What terrific views of downtown San Diego. We pass the Convention Center, the Maritime Museum complete with its ships and aircraft carrier. We pass the Disney cruise ship, then round the bay near the airport, flights coming and going and adding to the color and cacophony of it all. The harbor is alive… lots of boating activity on this Labor Day weekend Saturday.
I had a really good time getting to know James. He has an infectious laugh and loves his new work/life balance at the helm of Sunwater Marine.
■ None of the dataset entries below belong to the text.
-- value of document i (used only on valid indices)
def gval (pr : List Int) (i : Int) : Int := PySem.List.pyGetD pr i 0

-- the circular order of 0..n-1 starting at f
def rotFrom (f n : Int) : List Int := PySem.List.pyRange f n ++ PySem.List.pyRange 0 f

-- jump form of A's loop: rotate directly to the first maximal element,
-- print it, repeat.
def Fq (q : List (Int × Int)) (c loc : Int) : Int :=
  if hq : q = [] then c
  else
    let j := q.findIdx (isMax q)
    if (q[j]'(dist_lt_length hq)).1 = loc then c + 1
    else Fq (q.drop (j+1) ++ q.take j) (c+1) loc
termination_by q.length
decreasing_by
  have := dist_lt_length hq
  unfold distToMax at this
  simp only [List.length_append, List.length_drop, List.length_take]
  omega

lemma gfind_lt (pr : List Int) {l : List Int} (hl : l ≠ []) :
    l.findIdx (fun i => l.all (fun y => decide (gval pr y ≤ gval pr i))) < l.length := by
  cases hm : PySem.List.max? l (gval pr) with
  | none => exact absurd ((PySem.List.max?_eq_none_iff l _).mp hm) hl
  | some m =>
    refine List.findIdx_lt_length.mpr ⟨m, PySem.List.max?_mem hm, ?_⟩
    simp only [List.all_eq_true, decide_eq_true_eq]
    exact fun y hy => PySem.List.max?_isMax hm y hy

-- the same jump loop, on the list of indices (values looked up via gval)
def G (pr : List Int) (l : List Int) (c loc : Int) : Int :=
  if hl : l = [] then c
  else
    let j := l.findIdx (fun i => l.all (fun y => decide (gval pr y ≤ gval pr i)))
    if (l[j]'(gfind_lt pr hl)) = loc then c + 1
    else G pr (l.drop (j+1) ++ l.take j) (c+1) loc
termination_by l.length
decreasing_by
  have := gfind_lt pr hl
  simp only [List.length_append, List.length_drop, List.length_take]
  omega

-- A's loop rotates k times without printing while the first maximum is ≥ k away
lemma aloop_rot (loc : Int) : ∀ (k : Nat) (q : List (Int × Int)) (ans : Int),
    k ≤ distToMax q → aloop q ans loc = aloop (q.drop k ++ q.take k) ans loc := by
  intro k
  induction k with
  | zero => intro q ans _; simp
  | succ k ih =>
    intro q ans hk
    match q with
    | [] => simp [distToMax] at hk
    | a :: rest =>
      have hfa : isMax (a :: rest) a = false := by
        rw [Bool.eq_false_iff]
        intro htrue
        have : distToMax (a :: rest) = 0 := by
          unfold distToMax
          rw [List.findIdx_cons, htrue]
          rfl
        omega
      have hany : rest.any (fun j => decide (a.2 < j.2)) = true := by
        unfold isMax at hfa
        obtain ⟨y, hy, hlt⟩ := List.all_eq_false.mp hfa
        simp only [decide_eq_true_eq] at hlt
        rcases List.mem_cons.mp hy with rfl | hyr
        · omega
        · exact List.any_eq_true.mpr ⟨y, hyr, by simp; omega⟩
      have hd := dist_rotate hfa
      have hk' : k ≤ distToMax (rest ++ [a]) := by omega
      have hlen : k ≤ rest.length := by
        have h1 : distToMax (a :: rest) ≤ (a :: rest).length := List.findIdx_le_length
        simp only [List.length_cons] at h1
        omega
      rw [aloop]
      rw [if_pos hany]
      have hans : ans + 1 - 1 = ans := by omega
      rw [hans, ih (rest ++ [a]) ans hk']
      congr 1
      rw [List.drop_append_of_le_length hlen, List.take_append_of_le_length hlen]
      simp [List.append_assoc]

lemma aloop_eq_Fq (loc : Int) : ∀ (N : Nat) (q : List (Int × Int)) (ans : Int),
    q.length ≤ N → aloop q ans loc = Fq q ans loc := by
  intro N
  induction N with
  | zero =>
    intro q ans hlen
    have hq : q = [] := List.eq_nil_of_length_eq_zero (by omega)
    subst hq
    rw [Fq]
    simp [aloop]
  | succ N ih =>
    intro q ans hlen
    by_cases hq : q = []
    · subst hq
      rw [Fq]
      simp [aloop]
    · have hjl : q.findIdx (isMax q) < q.length := dist_lt_length hq
      have hmax : isMax q (q[q.findIdx (isMax q)]'hjl) = true := List.findIdx_getElem
      rw [Fq, dif_neg hq]
      rw [aloop_rot loc (q.findIdx (isMax q)) q ans (le_refl _),
          List.drop_eq_getElem_cons hjl, List.cons_append]
      have hfront : (q.drop (q.findIdx (isMax q) + 1) ++ q.take (q.findIdx (isMax q))).any
          (fun y => decide ((q[q.findIdx (isMax q)]'hjl).2 < y.2)) = false := by
        rw [Bool.eq_false_iff]
        intro hany
        obtain ⟨y, hy, hlt⟩ := List.any_eq_true.mp hany
        have hyq : y ∈ q := by
          rcases List.mem_append.mp hy with h' | h'
          · exact List.mem_of_mem_drop h'
          · exact List.mem_of_mem_take h'
        simp only [isMax, List.all_eq_true, decide_eq_true_eq] at hmax
        have := hmax y hyq
        simp only [decide_eq_true_eq] at hlt
        omega
      rw [aloop, if_neg (by rw [hfront]; simp)]
      simp only []
      by_cases hloc : (q[q.findIdx (isMax q)]'hjl).1 = loc
      · rw [if_pos hloc]
        split_ifs with h
        · rfl
        · exact absurd hloc h
      · rw [if_neg hloc]
        split_ifs with h
        · exact absurd h hloc
        · apply ih
          simp only [List.length_append, List.length_drop, List.length_take]
          omega

lemma Fq_map (pr : List Int) (loc : Int) : ∀ (N : Nat) (l : List Int) (c : Int),
    l.length ≤ N → Fq (l.map (fun i => (i, gval pr i))) c loc = G pr l c loc := by
  intro N
  induction N with
  | zero =>
    intro l c hlen
    have hl : l = [] := List.eq_nil_of_length_eq_zero (by omega)
    subst hl
    rw [Fq, G]
    simp
  | succ N ih =>
    intro l c hlen
    by_cases hl : l = []
    · subst hl
      rw [Fq, G]
      simp
    · have hml : l.map (fun i => (i, gval pr i)) ≠ [] := by simpa using hl
      have hpred : (isMax (l.map (fun i => (i, gval pr i)))) ∘ (fun i => (i, gval pr i))
          = (fun i => l.all (fun y => decide (gval pr y ≤ gval pr i))) := by
        funext x
        simp [isMax, List.all_map, Function.comp_def]
      have hidx : (l.map (fun i => (i, gval pr i))).findIdx
            (isMax (l.map (fun i => (i, gval pr i))))
          = l.findIdx (fun i => l.all (fun y => decide (gval pr y ≤ gval pr i))) := by
        rw [List.findIdx_map, hpred]
      rw [Fq, dif_neg hml, G, dif_neg hl]
      simp only []
      simp only [hidx]
      have hjl : l.findIdx (fun i => l.all (fun y => decide (gval pr y ≤ gval pr i))) < l.length :=
        gfind_lt pr hl
      have hget : ((l.map (fun i => (i, gval pr i)))[l.findIdx
            (fun i => l.all (fun y => decide (gval pr y ≤ gval pr i)))]'(by
              rw [List.length_map]; exact hjl))
          = ((l[l.findIdx (fun i => l.all (fun y => decide (gval pr y ≤ gval pr i)))]'hjl),
             gval pr (l[l.findIdx (fun i => l.all (fun y => decide (gval pr y ≤ gval pr i)))]'hjl)) := by
        rw [List.getElem_map]
      simp only [hget]
      split_ifs with h
      · rfl
      · rw [← List.map_drop, ← List.map_take, ← List.map_append]
        apply ih
        simp only [List.length_append, List.length_drop, List.length_take]
        omega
He describes it as a nautical transportation company with a keen focus on spreading the benefits of renewable energy and electric propulsion to sea dwellers. James is my kind of guy… a renaissance man for sure, with many interests and capabilities. We hit it off.
His story of moving from energy efficiency and solar to the Ramblin’ Rose is a good one: During the pandemic, and while holed up in his Colorado mountain home, he searched the ads in Yachting Magazine. A sailor for all of his life, he wasn’t naive about boats. And there it was… an ad for the Ramblin’ Rose. It was, and still is, a charter catamaran docked at the Coronado Yacht Club. James bought the 2015 Leopard 40 catamaran site unseen, and prepared it for charter and as the anchor for his new company.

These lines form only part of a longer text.